TASK GOAL
Every line containing the string "constructor" is to be copied from the records.

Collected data
━━━━━━━━━━

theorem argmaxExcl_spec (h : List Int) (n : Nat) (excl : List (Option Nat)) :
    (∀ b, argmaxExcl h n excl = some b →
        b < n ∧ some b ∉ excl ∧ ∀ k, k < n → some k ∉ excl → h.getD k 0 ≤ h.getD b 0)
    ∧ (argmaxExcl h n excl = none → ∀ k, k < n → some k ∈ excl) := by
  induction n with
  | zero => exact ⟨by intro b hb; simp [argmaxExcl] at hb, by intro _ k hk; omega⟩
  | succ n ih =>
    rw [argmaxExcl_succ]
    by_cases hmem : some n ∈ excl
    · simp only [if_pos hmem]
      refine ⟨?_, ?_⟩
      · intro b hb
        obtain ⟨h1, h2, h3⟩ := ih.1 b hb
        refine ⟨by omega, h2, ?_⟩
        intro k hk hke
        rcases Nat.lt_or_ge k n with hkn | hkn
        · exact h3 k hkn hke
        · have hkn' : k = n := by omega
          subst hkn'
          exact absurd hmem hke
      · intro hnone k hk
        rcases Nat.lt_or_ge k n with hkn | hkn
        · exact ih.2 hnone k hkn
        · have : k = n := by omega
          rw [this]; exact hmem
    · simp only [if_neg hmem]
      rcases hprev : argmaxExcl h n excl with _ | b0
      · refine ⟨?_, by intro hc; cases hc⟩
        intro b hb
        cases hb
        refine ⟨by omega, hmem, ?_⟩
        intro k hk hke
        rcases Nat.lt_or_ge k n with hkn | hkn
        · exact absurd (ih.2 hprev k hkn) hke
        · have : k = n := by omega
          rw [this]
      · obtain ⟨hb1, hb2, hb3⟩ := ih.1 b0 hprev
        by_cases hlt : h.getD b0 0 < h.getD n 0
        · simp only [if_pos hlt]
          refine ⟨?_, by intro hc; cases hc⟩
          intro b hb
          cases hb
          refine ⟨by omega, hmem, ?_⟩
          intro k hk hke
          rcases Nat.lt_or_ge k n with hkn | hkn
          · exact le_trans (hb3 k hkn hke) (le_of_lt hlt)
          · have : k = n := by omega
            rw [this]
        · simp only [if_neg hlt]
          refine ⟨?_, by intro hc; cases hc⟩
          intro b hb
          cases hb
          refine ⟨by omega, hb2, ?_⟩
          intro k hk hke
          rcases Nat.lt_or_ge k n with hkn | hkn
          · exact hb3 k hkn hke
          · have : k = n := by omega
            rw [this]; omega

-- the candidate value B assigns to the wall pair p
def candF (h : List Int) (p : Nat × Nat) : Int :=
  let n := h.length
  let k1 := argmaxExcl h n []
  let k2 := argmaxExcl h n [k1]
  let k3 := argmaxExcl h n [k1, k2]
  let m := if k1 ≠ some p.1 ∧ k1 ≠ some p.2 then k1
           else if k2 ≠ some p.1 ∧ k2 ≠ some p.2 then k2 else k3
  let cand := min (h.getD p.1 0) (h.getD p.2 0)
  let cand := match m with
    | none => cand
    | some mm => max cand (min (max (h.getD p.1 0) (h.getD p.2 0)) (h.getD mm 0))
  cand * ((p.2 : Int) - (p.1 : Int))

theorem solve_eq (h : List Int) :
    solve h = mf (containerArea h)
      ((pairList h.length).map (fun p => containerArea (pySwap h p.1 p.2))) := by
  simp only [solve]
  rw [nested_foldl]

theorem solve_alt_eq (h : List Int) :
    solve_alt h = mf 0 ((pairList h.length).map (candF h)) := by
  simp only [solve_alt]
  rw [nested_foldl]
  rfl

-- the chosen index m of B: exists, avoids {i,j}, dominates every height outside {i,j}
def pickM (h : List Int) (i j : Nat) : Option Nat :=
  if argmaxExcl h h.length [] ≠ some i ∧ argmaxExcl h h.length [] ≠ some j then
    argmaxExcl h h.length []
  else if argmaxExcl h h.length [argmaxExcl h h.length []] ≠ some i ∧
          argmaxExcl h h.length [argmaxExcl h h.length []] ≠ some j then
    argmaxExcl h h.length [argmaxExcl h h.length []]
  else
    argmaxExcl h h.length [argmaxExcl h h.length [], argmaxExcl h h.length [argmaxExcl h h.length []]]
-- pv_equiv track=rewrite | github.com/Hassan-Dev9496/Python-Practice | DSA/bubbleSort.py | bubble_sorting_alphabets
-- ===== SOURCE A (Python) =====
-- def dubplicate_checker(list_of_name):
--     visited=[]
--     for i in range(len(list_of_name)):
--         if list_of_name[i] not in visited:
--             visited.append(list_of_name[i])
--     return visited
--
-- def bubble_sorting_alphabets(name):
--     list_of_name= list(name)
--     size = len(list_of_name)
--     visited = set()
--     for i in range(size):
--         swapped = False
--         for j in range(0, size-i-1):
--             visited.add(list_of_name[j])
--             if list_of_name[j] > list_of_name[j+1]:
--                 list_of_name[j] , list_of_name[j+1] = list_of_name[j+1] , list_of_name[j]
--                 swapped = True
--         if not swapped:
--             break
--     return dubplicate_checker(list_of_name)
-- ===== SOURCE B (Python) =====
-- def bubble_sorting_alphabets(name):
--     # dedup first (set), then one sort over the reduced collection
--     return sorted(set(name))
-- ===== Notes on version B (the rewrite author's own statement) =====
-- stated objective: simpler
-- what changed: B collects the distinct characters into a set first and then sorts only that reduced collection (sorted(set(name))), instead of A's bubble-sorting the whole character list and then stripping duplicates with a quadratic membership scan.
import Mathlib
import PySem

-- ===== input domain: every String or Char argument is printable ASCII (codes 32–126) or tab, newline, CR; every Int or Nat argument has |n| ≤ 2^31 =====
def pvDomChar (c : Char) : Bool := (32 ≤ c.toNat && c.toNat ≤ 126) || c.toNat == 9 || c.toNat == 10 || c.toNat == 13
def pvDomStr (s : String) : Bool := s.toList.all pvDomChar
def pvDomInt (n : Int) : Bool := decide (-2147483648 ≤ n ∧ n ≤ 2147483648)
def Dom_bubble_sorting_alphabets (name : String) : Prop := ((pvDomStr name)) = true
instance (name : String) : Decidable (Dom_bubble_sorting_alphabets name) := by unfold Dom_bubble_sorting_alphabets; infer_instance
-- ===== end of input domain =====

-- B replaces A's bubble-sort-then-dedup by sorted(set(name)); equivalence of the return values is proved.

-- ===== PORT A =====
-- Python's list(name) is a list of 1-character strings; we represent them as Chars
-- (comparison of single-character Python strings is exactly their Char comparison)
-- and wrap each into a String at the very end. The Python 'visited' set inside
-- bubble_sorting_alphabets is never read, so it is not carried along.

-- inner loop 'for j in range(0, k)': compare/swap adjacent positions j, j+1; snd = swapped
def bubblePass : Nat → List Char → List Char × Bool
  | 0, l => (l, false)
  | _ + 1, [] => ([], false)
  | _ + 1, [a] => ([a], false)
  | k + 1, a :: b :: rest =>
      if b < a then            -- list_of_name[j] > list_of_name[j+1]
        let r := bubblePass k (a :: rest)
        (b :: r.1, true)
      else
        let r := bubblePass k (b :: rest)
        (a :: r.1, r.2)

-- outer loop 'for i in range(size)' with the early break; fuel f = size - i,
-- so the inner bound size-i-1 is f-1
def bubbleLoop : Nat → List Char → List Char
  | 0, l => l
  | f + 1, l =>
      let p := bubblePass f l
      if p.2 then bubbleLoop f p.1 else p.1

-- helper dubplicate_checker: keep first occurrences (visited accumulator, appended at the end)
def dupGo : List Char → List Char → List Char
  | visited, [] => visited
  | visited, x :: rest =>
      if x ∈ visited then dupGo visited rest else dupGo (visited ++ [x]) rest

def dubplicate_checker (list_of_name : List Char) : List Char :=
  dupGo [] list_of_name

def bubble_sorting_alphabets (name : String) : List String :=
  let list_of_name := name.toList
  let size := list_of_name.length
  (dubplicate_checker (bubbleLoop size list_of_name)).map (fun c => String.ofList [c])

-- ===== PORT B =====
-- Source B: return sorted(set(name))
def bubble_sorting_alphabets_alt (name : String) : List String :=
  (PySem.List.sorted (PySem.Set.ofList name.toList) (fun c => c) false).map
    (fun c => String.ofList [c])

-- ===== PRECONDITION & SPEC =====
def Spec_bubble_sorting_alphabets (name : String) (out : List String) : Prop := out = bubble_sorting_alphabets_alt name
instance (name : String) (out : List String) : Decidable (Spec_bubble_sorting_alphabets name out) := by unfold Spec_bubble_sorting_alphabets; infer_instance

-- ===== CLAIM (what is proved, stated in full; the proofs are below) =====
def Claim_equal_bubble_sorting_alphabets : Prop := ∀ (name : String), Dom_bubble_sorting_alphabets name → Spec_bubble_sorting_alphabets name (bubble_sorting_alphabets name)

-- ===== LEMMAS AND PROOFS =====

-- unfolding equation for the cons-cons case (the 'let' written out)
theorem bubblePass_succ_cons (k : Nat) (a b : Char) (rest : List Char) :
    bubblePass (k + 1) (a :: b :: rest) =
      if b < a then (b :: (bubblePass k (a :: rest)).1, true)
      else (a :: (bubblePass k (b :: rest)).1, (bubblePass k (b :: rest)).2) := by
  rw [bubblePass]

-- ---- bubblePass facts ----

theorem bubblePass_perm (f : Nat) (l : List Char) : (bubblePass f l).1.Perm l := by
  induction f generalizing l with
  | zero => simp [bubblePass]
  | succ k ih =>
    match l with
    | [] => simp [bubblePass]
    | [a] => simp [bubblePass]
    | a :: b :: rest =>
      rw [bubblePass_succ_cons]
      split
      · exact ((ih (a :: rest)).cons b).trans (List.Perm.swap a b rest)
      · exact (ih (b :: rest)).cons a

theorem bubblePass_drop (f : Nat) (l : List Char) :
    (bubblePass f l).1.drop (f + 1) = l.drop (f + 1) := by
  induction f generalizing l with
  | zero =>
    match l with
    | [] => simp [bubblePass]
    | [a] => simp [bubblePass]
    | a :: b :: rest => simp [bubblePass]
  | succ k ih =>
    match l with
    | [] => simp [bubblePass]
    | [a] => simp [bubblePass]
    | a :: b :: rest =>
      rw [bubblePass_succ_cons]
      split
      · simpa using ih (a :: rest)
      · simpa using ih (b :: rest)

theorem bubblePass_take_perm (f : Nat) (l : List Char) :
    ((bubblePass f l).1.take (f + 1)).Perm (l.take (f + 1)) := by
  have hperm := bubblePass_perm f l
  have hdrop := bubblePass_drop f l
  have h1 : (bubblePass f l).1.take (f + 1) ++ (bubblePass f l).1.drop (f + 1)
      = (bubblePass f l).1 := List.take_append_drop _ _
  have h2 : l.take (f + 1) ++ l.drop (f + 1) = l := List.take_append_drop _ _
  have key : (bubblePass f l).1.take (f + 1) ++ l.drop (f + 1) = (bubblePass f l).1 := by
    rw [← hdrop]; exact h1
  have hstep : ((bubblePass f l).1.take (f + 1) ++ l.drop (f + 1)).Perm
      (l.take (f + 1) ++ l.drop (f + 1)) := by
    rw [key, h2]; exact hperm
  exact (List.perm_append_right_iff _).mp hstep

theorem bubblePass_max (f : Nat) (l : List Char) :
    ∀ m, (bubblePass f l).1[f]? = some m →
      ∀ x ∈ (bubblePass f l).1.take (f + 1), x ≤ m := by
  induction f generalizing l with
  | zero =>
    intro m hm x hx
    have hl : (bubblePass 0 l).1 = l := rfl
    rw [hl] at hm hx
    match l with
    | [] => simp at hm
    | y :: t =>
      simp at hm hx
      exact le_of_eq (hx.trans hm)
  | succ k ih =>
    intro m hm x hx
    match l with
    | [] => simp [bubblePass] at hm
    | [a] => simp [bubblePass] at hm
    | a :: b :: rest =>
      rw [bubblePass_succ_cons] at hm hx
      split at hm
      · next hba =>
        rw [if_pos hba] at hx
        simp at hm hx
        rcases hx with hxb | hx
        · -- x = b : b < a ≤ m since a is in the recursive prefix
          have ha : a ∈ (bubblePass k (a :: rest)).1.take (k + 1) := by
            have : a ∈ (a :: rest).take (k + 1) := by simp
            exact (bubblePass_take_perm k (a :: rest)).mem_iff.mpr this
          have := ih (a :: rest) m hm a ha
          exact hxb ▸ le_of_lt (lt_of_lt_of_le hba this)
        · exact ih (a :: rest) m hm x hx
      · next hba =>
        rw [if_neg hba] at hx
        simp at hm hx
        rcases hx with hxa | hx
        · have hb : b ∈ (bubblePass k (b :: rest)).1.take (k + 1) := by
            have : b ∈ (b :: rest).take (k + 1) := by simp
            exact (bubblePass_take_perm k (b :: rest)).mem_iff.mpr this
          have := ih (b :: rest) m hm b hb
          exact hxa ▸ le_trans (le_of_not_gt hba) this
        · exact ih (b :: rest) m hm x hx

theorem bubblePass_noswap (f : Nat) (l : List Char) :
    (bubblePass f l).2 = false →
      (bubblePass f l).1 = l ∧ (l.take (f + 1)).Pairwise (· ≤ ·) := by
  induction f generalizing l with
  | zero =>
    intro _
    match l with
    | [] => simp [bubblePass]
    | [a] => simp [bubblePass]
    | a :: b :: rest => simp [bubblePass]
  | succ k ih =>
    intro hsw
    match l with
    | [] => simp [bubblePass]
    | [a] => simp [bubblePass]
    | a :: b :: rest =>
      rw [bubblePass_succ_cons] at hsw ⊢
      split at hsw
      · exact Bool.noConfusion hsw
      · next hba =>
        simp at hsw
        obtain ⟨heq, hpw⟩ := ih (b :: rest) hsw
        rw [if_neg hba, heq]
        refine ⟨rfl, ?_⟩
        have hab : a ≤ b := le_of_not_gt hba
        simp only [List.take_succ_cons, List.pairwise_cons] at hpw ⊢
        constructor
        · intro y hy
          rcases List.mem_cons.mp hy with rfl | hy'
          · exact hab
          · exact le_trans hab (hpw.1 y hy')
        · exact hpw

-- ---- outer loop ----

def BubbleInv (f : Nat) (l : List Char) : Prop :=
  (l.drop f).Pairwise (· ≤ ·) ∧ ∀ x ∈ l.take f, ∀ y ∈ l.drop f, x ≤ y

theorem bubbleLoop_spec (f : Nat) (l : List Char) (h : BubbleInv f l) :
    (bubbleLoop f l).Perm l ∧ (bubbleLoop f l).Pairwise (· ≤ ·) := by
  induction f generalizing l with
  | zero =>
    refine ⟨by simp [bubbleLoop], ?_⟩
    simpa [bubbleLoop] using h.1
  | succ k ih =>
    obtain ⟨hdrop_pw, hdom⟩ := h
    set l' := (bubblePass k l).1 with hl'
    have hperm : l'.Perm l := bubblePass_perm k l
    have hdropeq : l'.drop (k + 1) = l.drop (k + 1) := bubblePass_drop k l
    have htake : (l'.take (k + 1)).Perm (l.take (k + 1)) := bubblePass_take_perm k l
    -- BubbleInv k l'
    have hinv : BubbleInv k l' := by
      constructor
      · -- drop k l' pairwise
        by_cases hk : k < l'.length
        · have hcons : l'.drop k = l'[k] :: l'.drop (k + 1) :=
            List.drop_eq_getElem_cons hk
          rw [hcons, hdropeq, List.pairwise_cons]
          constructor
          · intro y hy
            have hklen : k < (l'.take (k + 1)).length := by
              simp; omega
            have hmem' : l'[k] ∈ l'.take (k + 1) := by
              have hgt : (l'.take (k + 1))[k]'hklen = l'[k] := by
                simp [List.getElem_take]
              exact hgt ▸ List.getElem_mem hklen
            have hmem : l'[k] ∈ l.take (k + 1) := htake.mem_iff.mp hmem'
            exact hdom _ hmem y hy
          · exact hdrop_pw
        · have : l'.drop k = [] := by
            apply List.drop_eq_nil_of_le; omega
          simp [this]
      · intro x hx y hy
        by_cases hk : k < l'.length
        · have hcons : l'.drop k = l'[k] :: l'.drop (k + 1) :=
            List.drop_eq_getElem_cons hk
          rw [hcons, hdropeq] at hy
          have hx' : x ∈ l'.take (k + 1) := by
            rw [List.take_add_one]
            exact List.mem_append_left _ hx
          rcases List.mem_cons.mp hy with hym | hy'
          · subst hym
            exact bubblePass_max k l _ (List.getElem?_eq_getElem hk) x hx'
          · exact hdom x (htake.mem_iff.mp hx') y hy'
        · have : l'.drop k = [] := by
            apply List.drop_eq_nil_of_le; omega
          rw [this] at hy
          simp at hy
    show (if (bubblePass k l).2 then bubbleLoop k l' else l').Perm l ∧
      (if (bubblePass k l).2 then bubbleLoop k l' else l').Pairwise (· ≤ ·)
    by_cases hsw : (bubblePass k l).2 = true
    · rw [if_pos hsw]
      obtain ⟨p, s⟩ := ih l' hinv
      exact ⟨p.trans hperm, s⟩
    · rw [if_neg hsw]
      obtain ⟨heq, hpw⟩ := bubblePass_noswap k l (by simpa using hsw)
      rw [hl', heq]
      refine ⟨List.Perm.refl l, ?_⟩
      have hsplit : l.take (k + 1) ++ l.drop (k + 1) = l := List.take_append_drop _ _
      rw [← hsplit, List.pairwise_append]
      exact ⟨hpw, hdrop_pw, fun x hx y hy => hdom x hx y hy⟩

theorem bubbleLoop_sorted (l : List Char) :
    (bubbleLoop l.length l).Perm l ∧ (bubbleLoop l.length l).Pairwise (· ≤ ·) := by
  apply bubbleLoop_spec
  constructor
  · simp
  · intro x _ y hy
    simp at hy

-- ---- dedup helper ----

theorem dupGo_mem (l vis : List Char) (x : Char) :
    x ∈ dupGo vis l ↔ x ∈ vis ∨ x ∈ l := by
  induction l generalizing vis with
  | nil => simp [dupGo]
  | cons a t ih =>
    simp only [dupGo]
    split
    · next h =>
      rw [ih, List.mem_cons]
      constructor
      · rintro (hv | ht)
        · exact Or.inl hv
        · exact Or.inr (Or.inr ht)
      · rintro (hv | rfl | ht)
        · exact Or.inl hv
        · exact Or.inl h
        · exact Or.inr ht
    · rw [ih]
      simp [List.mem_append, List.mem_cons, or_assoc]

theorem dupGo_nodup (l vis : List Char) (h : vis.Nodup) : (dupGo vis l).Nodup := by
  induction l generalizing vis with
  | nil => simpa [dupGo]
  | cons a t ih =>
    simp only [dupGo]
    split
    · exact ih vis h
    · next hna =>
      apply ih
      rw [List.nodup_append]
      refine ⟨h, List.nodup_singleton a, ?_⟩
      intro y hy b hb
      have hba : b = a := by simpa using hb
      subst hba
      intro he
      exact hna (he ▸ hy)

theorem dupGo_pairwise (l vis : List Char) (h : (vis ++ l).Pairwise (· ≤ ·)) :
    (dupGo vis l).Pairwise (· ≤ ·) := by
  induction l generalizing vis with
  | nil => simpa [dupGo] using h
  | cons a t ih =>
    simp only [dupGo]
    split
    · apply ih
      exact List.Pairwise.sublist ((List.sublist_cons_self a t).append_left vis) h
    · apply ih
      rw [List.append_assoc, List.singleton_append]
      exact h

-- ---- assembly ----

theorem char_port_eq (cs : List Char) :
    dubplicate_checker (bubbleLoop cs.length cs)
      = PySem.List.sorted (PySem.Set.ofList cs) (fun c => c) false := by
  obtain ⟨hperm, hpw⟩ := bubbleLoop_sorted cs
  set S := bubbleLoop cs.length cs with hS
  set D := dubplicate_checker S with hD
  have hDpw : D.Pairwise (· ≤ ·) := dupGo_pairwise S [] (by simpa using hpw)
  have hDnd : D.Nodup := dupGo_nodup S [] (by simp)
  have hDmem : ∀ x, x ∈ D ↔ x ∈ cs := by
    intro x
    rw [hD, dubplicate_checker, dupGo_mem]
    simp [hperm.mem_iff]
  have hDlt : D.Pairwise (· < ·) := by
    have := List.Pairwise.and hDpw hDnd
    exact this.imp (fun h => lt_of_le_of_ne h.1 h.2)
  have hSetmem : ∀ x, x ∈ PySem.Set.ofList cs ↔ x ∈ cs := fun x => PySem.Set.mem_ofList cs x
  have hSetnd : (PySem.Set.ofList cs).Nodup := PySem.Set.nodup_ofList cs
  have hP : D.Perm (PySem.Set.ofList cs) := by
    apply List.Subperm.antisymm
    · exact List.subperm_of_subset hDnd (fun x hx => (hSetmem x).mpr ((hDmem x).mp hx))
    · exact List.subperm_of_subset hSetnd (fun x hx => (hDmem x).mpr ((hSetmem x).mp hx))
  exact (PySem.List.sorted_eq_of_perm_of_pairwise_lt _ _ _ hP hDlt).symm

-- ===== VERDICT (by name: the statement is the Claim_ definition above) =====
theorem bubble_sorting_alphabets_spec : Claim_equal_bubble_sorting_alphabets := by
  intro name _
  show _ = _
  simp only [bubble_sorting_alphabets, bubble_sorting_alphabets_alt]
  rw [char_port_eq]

━━━━━━━━━━

TASK ANSWER
        constructor
      constructor
          constructor
  constructor
      constructor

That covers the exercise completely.